=== Provided records ===

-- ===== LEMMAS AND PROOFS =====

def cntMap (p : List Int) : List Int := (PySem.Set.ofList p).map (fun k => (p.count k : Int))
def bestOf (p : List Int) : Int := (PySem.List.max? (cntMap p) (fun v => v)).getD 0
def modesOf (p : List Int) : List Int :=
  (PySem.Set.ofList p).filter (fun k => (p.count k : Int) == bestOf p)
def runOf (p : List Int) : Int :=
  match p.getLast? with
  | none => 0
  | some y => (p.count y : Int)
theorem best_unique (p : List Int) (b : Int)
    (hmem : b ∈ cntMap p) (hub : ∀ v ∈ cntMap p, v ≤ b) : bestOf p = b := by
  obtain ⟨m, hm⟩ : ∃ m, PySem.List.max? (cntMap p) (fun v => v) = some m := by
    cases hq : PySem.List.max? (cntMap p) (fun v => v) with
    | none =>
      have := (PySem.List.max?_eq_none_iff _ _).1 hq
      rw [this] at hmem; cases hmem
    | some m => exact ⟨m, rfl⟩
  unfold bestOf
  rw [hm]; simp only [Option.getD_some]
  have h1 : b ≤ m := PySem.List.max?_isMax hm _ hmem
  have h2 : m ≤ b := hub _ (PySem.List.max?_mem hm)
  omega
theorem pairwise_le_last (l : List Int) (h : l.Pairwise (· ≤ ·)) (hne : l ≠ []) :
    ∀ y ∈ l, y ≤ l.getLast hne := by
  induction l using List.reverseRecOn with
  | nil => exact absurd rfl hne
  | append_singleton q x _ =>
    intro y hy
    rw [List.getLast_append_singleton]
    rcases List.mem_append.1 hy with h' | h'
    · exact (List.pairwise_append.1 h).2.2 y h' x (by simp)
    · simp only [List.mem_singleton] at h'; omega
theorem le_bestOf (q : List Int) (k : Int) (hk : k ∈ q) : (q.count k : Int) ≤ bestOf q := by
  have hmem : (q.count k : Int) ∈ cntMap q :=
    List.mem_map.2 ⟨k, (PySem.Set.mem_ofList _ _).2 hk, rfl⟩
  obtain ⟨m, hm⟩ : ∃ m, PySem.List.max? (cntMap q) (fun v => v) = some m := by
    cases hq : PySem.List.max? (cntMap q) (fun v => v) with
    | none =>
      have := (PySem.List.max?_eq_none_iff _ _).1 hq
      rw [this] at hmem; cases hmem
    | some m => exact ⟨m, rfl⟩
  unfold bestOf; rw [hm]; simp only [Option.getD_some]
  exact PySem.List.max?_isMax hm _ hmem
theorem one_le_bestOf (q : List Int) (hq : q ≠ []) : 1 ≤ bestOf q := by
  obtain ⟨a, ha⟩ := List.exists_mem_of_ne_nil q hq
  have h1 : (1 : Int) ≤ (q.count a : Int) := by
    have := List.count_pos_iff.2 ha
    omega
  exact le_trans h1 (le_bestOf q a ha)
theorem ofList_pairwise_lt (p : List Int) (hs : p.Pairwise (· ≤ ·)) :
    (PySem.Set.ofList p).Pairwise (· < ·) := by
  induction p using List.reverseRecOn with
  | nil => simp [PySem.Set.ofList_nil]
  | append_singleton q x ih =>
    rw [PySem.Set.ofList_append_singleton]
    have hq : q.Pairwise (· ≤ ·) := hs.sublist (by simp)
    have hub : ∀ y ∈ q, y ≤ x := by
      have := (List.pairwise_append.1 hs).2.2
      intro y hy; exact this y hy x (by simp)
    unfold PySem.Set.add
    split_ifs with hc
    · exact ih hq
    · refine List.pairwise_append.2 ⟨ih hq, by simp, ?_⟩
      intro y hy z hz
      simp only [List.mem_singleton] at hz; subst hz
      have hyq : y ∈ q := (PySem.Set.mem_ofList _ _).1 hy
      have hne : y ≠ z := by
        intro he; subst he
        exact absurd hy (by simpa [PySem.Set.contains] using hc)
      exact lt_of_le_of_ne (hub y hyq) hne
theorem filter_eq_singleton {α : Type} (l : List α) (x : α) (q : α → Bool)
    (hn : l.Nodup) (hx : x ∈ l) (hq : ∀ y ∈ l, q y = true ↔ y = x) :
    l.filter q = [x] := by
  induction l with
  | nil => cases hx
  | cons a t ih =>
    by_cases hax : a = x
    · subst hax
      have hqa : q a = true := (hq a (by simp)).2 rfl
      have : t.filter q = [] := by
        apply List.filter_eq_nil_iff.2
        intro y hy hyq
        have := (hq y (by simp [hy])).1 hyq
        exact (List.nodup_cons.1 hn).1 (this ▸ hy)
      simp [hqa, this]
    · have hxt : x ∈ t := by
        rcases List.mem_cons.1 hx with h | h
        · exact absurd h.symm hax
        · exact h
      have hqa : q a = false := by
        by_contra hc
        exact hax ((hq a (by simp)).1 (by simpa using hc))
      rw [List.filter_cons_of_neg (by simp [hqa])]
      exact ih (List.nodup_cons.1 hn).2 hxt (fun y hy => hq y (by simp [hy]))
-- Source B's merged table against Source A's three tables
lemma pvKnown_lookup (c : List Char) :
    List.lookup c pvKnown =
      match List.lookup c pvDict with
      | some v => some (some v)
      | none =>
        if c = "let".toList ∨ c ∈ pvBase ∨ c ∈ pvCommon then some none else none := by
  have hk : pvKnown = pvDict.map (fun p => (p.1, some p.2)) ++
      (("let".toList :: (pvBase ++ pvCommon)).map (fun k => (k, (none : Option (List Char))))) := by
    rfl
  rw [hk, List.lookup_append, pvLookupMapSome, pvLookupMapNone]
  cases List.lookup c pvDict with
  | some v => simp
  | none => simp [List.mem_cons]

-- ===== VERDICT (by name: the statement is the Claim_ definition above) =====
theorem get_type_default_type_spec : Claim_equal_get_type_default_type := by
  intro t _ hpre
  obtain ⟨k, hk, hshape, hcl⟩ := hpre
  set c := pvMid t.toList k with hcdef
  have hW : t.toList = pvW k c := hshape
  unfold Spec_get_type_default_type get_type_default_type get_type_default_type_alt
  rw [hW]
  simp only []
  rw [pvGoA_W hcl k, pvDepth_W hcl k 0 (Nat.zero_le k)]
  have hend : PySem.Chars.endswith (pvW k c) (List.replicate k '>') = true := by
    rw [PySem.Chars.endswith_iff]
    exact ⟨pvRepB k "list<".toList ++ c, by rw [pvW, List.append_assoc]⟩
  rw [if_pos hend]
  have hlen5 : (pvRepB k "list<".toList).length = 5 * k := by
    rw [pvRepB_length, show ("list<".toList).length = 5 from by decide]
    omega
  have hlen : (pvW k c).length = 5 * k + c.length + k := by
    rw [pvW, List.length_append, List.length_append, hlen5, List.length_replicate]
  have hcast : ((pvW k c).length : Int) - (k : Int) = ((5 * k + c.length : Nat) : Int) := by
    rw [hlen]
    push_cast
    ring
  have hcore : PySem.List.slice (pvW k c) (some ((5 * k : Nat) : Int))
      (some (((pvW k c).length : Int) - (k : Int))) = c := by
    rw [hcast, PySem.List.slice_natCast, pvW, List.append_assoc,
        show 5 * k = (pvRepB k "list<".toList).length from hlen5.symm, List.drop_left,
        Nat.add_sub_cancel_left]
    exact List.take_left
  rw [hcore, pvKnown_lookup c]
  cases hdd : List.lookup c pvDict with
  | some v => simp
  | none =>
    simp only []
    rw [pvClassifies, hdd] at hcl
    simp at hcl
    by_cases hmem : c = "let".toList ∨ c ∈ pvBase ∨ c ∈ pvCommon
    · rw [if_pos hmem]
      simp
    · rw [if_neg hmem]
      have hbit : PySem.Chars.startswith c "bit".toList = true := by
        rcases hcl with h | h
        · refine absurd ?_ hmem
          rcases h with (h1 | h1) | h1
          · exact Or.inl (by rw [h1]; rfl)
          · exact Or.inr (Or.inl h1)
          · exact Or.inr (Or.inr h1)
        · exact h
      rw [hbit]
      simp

===
=== Provided records ===

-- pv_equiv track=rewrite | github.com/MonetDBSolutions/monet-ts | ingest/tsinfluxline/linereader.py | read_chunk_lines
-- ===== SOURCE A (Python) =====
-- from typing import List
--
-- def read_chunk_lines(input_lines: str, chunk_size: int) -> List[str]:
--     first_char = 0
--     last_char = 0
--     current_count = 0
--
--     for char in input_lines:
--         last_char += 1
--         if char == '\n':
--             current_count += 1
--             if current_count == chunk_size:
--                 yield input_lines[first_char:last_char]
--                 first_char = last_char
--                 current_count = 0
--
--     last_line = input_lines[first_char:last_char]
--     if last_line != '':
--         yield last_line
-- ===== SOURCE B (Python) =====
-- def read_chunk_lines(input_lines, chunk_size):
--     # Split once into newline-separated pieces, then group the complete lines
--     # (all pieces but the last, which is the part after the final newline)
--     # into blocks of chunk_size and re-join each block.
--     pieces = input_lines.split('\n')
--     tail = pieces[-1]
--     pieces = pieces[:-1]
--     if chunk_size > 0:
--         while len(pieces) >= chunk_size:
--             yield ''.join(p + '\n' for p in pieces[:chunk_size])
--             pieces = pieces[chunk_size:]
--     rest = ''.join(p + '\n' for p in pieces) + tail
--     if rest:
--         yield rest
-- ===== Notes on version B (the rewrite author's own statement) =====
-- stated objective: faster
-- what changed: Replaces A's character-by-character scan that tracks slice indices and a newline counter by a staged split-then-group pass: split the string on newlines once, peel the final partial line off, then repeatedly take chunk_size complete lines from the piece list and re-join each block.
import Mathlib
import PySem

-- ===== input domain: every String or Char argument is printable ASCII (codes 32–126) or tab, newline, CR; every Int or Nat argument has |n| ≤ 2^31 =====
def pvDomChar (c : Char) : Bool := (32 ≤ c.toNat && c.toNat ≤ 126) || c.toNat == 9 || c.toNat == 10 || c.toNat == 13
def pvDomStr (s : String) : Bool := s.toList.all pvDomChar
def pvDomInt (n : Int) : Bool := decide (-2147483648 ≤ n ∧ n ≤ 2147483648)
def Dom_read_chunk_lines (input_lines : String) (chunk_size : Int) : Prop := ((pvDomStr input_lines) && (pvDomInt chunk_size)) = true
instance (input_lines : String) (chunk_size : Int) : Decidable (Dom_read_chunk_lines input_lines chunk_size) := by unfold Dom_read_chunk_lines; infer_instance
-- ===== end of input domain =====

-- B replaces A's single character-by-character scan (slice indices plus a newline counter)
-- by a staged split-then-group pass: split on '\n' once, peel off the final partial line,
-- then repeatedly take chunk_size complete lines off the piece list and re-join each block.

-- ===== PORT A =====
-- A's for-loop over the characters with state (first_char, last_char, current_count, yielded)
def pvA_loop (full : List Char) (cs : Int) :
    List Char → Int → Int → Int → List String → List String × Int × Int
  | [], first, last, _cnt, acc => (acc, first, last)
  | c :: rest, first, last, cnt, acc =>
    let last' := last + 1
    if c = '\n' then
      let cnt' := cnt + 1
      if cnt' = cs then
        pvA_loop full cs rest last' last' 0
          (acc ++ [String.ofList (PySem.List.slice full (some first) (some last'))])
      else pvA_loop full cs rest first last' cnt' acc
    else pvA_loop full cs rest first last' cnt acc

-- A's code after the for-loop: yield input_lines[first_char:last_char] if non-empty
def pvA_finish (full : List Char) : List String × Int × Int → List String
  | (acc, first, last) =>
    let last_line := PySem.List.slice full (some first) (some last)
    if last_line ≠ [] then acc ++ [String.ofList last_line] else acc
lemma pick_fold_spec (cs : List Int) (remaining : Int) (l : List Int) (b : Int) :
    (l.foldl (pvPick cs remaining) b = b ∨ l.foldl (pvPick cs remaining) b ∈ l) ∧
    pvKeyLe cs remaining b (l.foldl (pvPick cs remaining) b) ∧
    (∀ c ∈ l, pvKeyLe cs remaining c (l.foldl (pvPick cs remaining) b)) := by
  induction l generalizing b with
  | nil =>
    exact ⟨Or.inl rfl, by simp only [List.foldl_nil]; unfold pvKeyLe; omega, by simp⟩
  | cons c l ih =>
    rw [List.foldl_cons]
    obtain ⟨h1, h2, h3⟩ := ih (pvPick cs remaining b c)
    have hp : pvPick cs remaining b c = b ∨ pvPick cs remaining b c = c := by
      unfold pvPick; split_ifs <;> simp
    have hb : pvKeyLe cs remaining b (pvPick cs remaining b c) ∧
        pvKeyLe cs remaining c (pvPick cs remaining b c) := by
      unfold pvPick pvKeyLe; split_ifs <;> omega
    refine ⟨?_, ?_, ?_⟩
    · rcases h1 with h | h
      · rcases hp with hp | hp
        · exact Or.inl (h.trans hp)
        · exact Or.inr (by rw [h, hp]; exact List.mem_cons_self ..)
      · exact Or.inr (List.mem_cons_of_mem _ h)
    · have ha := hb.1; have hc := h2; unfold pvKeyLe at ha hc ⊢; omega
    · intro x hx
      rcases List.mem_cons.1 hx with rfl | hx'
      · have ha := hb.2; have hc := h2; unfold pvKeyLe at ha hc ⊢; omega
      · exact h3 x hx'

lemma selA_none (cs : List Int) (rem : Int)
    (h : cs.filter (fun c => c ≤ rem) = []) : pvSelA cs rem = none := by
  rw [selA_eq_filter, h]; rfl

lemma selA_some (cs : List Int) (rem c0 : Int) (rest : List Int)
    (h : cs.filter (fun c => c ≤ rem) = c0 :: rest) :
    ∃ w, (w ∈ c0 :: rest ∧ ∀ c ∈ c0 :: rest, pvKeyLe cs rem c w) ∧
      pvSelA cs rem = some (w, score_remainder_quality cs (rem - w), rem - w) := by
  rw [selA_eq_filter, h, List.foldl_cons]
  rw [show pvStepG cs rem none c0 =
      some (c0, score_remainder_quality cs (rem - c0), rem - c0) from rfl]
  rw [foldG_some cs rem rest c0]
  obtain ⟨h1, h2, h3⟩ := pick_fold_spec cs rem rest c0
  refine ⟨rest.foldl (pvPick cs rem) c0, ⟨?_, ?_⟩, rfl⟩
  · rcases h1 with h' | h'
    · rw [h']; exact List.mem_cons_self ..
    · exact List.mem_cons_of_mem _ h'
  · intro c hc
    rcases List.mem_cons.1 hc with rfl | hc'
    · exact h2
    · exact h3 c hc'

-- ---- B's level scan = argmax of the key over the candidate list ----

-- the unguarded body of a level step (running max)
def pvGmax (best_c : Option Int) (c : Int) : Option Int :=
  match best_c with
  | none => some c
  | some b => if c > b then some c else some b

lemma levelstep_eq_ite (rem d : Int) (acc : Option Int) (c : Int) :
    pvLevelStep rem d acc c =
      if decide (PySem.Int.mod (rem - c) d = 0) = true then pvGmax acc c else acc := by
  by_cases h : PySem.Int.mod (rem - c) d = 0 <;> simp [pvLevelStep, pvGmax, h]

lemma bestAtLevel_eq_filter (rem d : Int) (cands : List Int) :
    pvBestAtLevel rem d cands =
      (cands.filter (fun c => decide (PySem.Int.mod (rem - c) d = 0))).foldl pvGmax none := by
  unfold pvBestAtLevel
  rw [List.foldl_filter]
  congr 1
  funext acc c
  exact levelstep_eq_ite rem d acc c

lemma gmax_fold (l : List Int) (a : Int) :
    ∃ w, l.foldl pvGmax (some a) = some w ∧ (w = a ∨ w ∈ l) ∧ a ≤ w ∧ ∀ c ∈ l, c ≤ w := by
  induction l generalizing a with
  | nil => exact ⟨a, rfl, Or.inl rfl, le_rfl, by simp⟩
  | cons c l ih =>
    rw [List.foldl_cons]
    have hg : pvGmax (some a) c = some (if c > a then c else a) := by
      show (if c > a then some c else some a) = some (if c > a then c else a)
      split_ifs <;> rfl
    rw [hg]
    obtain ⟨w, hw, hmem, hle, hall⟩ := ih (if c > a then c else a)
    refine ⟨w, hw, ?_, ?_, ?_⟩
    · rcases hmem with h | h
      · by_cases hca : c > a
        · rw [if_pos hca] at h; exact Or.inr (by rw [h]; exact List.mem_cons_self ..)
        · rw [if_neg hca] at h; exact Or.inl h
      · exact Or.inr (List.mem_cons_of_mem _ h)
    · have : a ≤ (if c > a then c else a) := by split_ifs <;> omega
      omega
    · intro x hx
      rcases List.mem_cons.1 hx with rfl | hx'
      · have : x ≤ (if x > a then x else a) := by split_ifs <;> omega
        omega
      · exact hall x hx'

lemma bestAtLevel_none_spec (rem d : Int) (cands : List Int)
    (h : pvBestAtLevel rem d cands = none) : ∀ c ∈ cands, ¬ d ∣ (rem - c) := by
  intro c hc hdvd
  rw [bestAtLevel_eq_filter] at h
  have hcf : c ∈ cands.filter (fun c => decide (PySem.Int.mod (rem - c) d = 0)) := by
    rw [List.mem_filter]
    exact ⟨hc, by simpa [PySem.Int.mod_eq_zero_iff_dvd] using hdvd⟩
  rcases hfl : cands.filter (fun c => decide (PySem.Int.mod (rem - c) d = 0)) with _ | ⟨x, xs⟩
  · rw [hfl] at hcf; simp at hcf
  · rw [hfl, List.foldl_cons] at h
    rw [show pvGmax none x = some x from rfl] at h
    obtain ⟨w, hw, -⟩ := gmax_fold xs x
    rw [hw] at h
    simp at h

===
=== Provided records ===

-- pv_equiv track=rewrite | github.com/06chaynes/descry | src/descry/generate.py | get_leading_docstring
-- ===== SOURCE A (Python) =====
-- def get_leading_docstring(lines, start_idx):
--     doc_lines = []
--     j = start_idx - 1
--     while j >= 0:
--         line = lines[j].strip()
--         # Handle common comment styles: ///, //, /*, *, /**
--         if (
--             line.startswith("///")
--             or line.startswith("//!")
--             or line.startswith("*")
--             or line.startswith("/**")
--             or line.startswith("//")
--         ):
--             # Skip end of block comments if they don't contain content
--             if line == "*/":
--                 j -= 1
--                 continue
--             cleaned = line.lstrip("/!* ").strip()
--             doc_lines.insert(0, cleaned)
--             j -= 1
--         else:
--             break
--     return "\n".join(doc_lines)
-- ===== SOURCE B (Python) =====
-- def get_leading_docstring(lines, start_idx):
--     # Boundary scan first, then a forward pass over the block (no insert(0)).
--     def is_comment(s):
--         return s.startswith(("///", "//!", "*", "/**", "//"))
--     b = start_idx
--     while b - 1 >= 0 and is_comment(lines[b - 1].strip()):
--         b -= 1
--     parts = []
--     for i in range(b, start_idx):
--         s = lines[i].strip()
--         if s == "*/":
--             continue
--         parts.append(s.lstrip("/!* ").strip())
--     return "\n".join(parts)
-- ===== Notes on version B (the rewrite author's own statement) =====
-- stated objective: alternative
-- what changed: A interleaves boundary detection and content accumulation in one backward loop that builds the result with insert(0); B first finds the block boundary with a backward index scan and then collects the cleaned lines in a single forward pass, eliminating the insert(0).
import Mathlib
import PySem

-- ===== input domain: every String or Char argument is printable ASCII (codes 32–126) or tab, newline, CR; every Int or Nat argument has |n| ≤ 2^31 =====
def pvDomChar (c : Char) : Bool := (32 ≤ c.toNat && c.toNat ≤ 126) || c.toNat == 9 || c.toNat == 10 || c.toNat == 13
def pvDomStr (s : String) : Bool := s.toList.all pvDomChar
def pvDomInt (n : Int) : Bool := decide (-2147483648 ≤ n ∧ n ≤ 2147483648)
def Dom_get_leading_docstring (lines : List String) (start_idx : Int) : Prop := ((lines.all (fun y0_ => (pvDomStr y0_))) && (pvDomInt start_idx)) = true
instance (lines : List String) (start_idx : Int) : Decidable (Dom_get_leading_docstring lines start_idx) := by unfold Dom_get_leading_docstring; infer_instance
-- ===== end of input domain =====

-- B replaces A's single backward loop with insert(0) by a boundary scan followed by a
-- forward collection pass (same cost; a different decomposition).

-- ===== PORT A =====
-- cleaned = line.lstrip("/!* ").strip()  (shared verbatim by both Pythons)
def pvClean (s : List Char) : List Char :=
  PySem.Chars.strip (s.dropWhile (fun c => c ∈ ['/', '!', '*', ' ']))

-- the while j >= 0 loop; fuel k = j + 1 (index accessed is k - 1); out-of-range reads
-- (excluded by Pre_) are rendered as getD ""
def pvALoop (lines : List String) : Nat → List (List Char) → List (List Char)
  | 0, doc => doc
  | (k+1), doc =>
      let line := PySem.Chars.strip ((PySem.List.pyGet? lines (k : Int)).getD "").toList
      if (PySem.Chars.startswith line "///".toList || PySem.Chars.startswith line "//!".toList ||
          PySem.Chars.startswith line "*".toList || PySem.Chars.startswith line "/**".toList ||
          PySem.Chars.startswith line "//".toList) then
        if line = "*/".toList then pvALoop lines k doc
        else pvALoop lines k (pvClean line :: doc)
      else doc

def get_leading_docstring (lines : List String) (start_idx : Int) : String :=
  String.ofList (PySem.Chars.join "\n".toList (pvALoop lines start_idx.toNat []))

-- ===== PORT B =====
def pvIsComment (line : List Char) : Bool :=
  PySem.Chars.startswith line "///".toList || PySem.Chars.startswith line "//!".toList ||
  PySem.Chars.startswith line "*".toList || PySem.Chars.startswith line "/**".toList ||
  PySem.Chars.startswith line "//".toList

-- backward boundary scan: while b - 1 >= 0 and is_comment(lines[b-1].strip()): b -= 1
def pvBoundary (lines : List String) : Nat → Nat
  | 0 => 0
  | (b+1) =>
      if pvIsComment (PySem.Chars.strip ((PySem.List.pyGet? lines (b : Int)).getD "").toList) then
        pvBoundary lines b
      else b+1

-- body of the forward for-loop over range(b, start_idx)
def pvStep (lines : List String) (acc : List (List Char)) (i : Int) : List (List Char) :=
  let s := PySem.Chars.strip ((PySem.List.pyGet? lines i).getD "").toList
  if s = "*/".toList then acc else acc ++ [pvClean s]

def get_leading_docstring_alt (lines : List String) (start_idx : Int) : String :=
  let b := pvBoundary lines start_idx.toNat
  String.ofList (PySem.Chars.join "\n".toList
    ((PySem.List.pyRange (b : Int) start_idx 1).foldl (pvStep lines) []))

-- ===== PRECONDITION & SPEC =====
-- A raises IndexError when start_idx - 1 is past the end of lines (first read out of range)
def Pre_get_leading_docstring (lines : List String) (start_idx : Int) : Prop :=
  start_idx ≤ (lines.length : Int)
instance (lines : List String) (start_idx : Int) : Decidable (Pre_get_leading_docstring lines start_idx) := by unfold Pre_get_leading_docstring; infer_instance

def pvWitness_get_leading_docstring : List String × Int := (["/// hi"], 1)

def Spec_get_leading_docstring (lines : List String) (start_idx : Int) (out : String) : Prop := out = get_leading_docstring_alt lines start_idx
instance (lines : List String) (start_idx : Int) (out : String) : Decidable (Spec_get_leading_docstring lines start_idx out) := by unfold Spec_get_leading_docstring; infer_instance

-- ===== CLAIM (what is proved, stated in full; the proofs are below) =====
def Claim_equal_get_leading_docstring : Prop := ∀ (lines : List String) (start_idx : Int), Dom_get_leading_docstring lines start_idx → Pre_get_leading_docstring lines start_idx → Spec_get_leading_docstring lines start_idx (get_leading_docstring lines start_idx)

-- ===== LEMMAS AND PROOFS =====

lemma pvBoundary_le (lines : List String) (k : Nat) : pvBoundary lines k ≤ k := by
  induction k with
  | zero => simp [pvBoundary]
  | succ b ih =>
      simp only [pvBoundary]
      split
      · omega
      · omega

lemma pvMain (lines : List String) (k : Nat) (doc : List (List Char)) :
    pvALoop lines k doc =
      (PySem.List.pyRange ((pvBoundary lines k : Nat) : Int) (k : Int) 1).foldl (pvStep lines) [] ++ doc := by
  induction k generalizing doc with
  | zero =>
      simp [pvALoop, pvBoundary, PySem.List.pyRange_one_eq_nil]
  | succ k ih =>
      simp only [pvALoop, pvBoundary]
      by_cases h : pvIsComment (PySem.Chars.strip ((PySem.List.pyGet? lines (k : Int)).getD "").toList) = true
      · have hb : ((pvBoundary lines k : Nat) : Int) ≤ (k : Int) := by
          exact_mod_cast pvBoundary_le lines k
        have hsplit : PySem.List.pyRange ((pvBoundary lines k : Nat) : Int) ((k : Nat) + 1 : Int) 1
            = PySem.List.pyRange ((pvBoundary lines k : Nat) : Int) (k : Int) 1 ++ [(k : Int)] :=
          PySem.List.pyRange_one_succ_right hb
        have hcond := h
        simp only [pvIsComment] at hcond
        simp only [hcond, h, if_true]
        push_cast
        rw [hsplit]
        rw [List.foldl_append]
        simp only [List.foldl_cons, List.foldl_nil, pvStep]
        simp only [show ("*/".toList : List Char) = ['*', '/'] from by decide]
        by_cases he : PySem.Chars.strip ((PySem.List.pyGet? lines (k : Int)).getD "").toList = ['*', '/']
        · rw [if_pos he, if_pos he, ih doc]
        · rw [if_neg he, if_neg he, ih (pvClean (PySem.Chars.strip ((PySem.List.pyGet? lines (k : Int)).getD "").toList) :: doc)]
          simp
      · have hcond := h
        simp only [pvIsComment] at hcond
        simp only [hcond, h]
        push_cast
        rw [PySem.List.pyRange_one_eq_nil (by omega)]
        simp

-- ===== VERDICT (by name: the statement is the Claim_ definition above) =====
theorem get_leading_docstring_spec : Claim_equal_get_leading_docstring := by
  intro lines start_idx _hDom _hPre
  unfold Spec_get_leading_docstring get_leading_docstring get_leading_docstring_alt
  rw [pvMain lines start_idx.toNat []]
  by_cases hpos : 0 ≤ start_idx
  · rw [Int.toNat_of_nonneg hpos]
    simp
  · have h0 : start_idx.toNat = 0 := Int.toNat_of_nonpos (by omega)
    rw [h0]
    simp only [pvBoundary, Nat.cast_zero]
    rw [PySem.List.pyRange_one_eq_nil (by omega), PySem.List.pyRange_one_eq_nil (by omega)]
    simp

===

> _What to work on_
Return every line of the listing above where "pyGet" appears.

> _Output of the exercise_
      let line := PySem.Chars.strip ((PySem.List.pyGet? lines (k : Int)).getD "").toList
      if pvIsComment (PySem.Chars.strip ((PySem.List.pyGet? lines (b : Int)).getD "").toList) then
  let s := PySem.Chars.strip ((PySem.List.pyGet? lines i).getD "").toList
      by_cases h : pvIsComment (PySem.Chars.strip ((PySem.List.pyGet? lines (k : Int)).getD "").toList) = true
        by_cases he : PySem.Chars.strip ((PySem.List.pyGet? lines (k : Int)).getD "").toList = ['*', '/']
        · rw [if_neg he, if_neg he, ih (pvClean (PySem.Chars.strip ((PySem.List.pyGet? lines (k : Int)).getD "").toList) :: doc)]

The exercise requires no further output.